Regarding the unit tests, yes, I refer to the 3 tests in the scipy test suite. I did not want to extend my previous post too much, but this is what happened: I was initially only running the test test_block_diag_basic to verify that I was understanding the problem correctly. After I was able to pass this test, I went on to the other two tests, and realized that my implementation did not work with lists, because I was accessing a.shape. This is something I would have missed were it not for the existing tests. But just by looking at the docstring in block_diag it was not obvious to me that it should also support lists (maybe I should have known that but I am not a regular user of scipy). I guess there could be other things that are not covered by the tests, but I am not sure what to look for 😅

I will do the PR and see what feedback I get from other maintainers as well. Thank you so much!

ludcila on Oct 29, 2018

Contributions are always welcome! A few more notes for getting started:

Work in a new branch on your fork of scipy. Using master can cause issues when merging.
Be sure to run the existing scipy test suite: python runtests.py -s sparse will build a local version from your current repo state and run the scipy.sparse tests.
For interactive access to the built code, run python runtests.py -i to get an IPython shell.

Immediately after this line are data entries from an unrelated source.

-- pv_equiv track=rewrite | github.com/ebylaska/ML_Potentials | Tutorial/tutorial5.py | xydata_plotdatajs
-- ===== SOURCE A (Python) =====
-- def evalnum(s):
--    try:
--       return int(s)
--    except ValueError:
--       return float(s)
--
-- def isevalnum(s):
--    try:
--       x = evalnum(s)
--       return True
--    except:
--       return False
--
-- def xydata_plotdatajs(edat,label):
--
--    title = label
--    xylabels = ''
--    if ('#Title' in edat):
--       title = edat.split("#Title")[1].split('\n')[0]
--    else:
--       title = label
--    if ('#Labels' in edat): xylabels = edat.split("#Labels")[1].split('\n')[0]
--
--    elist = edat.strip().split("\n")
--    while ("#" in elist[0]):
--       elist = elist[1:]
--
--    ny = len(elist[0].split())-1
--    hasheader = not isevalnum(elist[0].split()[0])
--
--    if (hasheader):
--       xlabel = elist[0].split()[0]
--       xdat = "['%s'," % (elist[0].split()[0])
--       ydat = []
--       for i in range(ny):
--          ydat.append("['%s'," % (elist[0].split()[i+1]))
--       elist = elist[1:]
--    else:
--       xlabel = 'x'
--       xdat = "['x',"
--       ydat = []
--       for i in range(ny):
--          ydat.append("['y%d'," % i)
--       if (xylabels!=''):
--          xylist = xylabels.split()
--          xlabel = xylist[0]
--          xdat = "['%s'," % (xylist[0])
--          for i in range(1,len(xylist)):
--             ydat[i-1] = "['%s'," % (xylist[i])
--
--
--    for ee in elist:
--       ss = ee.split()
--       if ("#" not in ss[0]):
--          xdat += ss[0] + ", "
--          for i in range(ny):
--             ydat[i] += ss[i+1] + ", "
--    xdat  = xdat.rstrip(',') + "]"
--    for i in range(ny):
--       ydat[i] = ydat[i].rstrip(',') + "]"
--
--    msg4 = "<html>\n"
--    msg4 += '''
--     <link href="https://cdnjs.cloudflare.com/ajax/libs/c3/0.6.9/c3.min.css" rel="stylesheet">
--     <script type="text/javascript" src="https://d3js.org/d3.v5.min.js" charset="utf-8"></script>
--     <script type="text/javascript" src="https://cdnjs.cloudflare.com/ajax/libs/c3/0.6.9/c3.min.js"></script>
--     <br> <center><b> %s </b></center>
--     <div id="chart"></div>
--     <script type="text/javascript">
--     var chart = c3.generate({
--        bindto: '#chart',
--        size: { height: 480},
--        data: {
--          type: 'spline',
--          x: '%s',
--          columns: [
--            %s  ''' % (title,xlabel,xdat)
--    for i in range(ny): msg4 += ", %s" % (ydat[i])
--    msg4 += '''
--          ]
--        },
--        axis: {
--            x: {
--                label: '%s',
--                tick: {count: 10, format: d3.format(".2f"), culling: false}
--            },
--            y: {
--                label: 'y data'
--            }
--        }
--     });
--     </script>
--     ''' % (xlabel)
--
--    msg4 += "</html>\n"
--
--    return msg4
-- ===== SOURCE B (Python) =====
-- # B: parse the data block into a row table once, then emit each chart column
-- # with a single join, instead of A's per-line accumulation into mutable strings.
--
-- def evalnum(s):
--    try:
--       return int(s)
--    except ValueError:
--       return float(s)
--
-- def isevalnum(s):
--    try:
--       x = evalnum(s)
--       return True
--    except:
--       return False
--
-- def _column(name, vals):
--    if vals:
--       return "['%s'," % name + ", ".join(vals) + ", ]"
--    return "['%s']" % name
--
-- _HEAD = '''
--     <link href="https://cdnjs.cloudflare.com/ajax/libs/c3/0.6.9/c3.min.css" rel="stylesheet">
--     <script type="text/javascript" src="https://d3js.org/d3.v5.min.js" charset="utf-8"></script>
--     <script type="text/javascript" src="https://cdnjs.cloudflare.com/ajax/libs/c3/0.6.9/c3.min.js"></script>
--     <br> <center><b> %s </b></center>
--     <div id="chart"></div>
--     <script type="text/javascript">
--     var chart = c3.generate({
--        bindto: '#chart',
--        size: { height: 480},
--        data: {
--          type: 'spline',
--          x: '%s',
--          columns: [
--            %s  '''
--
-- _TAIL = '''
--          ]
--        },
--        axis: {
--            x: {
--                label: '%s',
--                tick: {count: 10, format: d3.format(".2f"), culling: false}
--            },
--            y: {
--                label: 'y data'
--            }
--        }
--     });
--     </script>
--     '''
--
-- def xydata_plotdatajs(edat, label):
--    title = edat.split("#Title")[1].split('\n')[0] if '#Title' in edat else label
--    xylabels = edat.split("#Labels")[1].split('\n')[0] if '#Labels' in edat else ''
--
--    lines = edat.strip().split("\n")
--    k = 0
--    while '#' in lines[k]:
--       k += 1
--    lines = lines[k:]
--
--    first = lines[0].split()
--    ny = len(first) - 1
--    if not isevalnum(first[0]):
--       names, body = first, lines[1:]
--    else:
--       names = ['x'] + ['y%d' % i for i in range(ny)]
--       if xylabels != '':
--          xl = xylabels.split()
--          names = xl + names[len(xl):]
--       body = lines
--
--    rows = [ln.split() for ln in body]
--    data = [r for r in rows if '#' not in r[0]]
--    cols = [_column(names[i], [r[i] for r in data]) for i in range(ny + 1)]
--
--    return ("<html>\n" + _HEAD % (title, names[0], cols[0])
--            + ''.join(", %s" % c for c in cols[1:])
--            + _TAIL % names[0] + "</html>\n")
-- ===== Notes on version B (the rewrite author's own statement) =====
-- stated objective: simpler
-- what changed: B parses the data block once into a row table and emits each chart column with a single join (reproducing A's trailing ', ]' byte-for-byte), instead of A's per-line loop that appends into the x-string and every mutable y-string and then rstrips them.
-- outside the precondition, e.g. on xydata_plotdatajs('#only', 'L'): A raises IndexError, B raises IndexError; on xydata_plotdatajs('1 2\n3', 'L'): A raises IndexError, B raises IndexError
import Mathlib
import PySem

perimosocordiae on Oct 8, 2018

Generally, as long as the function retains its API unchanged, performance improvements can be made without many restrictions.

In this case, the bad performance probably comes from the large number of blocks. It should be straightforward to write block_diag in the same way as the inner loop of bmat, so that it does not have to do the O(nblocks**2) loop.

(Adding relevant tags.)

pv on Sep 4, 2018